:: Items from a dataset ::
━━━━

theorem repl_go_eq (old new : List Char) (h : old ≠ []) :
    ∀ fuel l acc, l.length ≤ fuel →
      PySem.Chars.replace.go old new fuel l acc = acc.reverse ++ repl old new l := by
  intro fuel
  induction fuel with
  | zero =>
    intro l acc hl
    have : l = [] := by cases l <;> simp_all
    subst this
    simp [PySem.Chars.replace.go, repl_nil]
  | succ n ih =>
    intro l acc hl
    cases l with
    | nil => simp [PySem.Chars.replace.go, repl_nil]
    | cons c t =>
      rw [PySem.Chars.replace.go]
      by_cases hp : old.isPrefixOf (c :: t) = true
      · rw [if_pos hp]
        obtain ⟨a, o', rfl⟩ : ∃ a o', old = a :: o' := by
          cases old with
          | nil => exact absurd rfl h
          | cons a o' => exact ⟨a, o', rfl⟩
        have hdrop : (c :: t).drop (a :: o').length = t.drop ((a :: o').length - 1) := by
          simp
        rw [hdrop, ih _ _ (by
          have := List.length_drop (l := t) (i := (a :: o').length - 1)
          simp at hl ⊢
          omega)]
        rw [repl_cons_pos _ _ _ _ hp]
        simp
      · rw [if_neg hp, ih _ _ (by simp at hl; omega), repl_cons_neg _ _ _ _ hp]
        simp

theorem replace_eq_repl (s old new : List Char) (h : old ≠ []) :
    PySem.Chars.replace s old new = repl old new s := by
  unfold PySem.Chars.replace
  rw [if_neg (by simp [List.isEmpty_iff, h])]
  simpa using repl_go_eq old new h s.length s [] le_rfl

━━━━

:: Aim of the task ::
Please repeat each line above exactly.

:: Final answer ::
theorem repl_go_eq (old new : List Char) (h : old ≠ []) :
    ∀ fuel l acc, l.length ≤ fuel →
      PySem.Chars.replace.go old new fuel l acc = acc.reverse ++ repl old new l := by
  intro fuel
  induction fuel with
  | zero =>
    intro l acc hl
    have : l = [] := by cases l <;> simp_all
    subst this
    simp [PySem.Chars.replace.go, repl_nil]
  | succ n ih =>
    intro l acc hl
    cases l with
    | nil => simp [PySem.Chars.replace.go, repl_nil]
    | cons c t =>
      rw [PySem.Chars.replace.go]
      by_cases hp : old.isPrefixOf (c :: t) = true
      · rw [if_pos hp]
        obtain ⟨a, o', rfl⟩ : ∃ a o', old = a :: o' := by
          cases old with
          | nil => exact absurd rfl h
          | cons a o' => exact ⟨a, o', rfl⟩
        have hdrop : (c :: t).drop (a :: o').length = t.drop ((a :: o').length - 1) := by
          simp
        rw [hdrop, ih _ _ (by
          have := List.length_drop (l := t) (i := (a :: o').length - 1)
          simp at hl ⊢
          omega)]
        rw [repl_cons_pos _ _ _ _ hp]
        simp
      · rw [if_neg hp, ih _ _ (by simp at hl; omega), repl_cons_neg _ _ _ _ hp]
        simp

theorem replace_eq_repl (s old new : List Char) (h : old ≠ []) :
    PySem.Chars.replace s old new = repl old new s := by
  unfold PySem.Chars.replace
  rw [if_neg (by simp [List.isEmpty_iff, h])]
  simpa using repl_go_eq old new h s.length s [] le_rfl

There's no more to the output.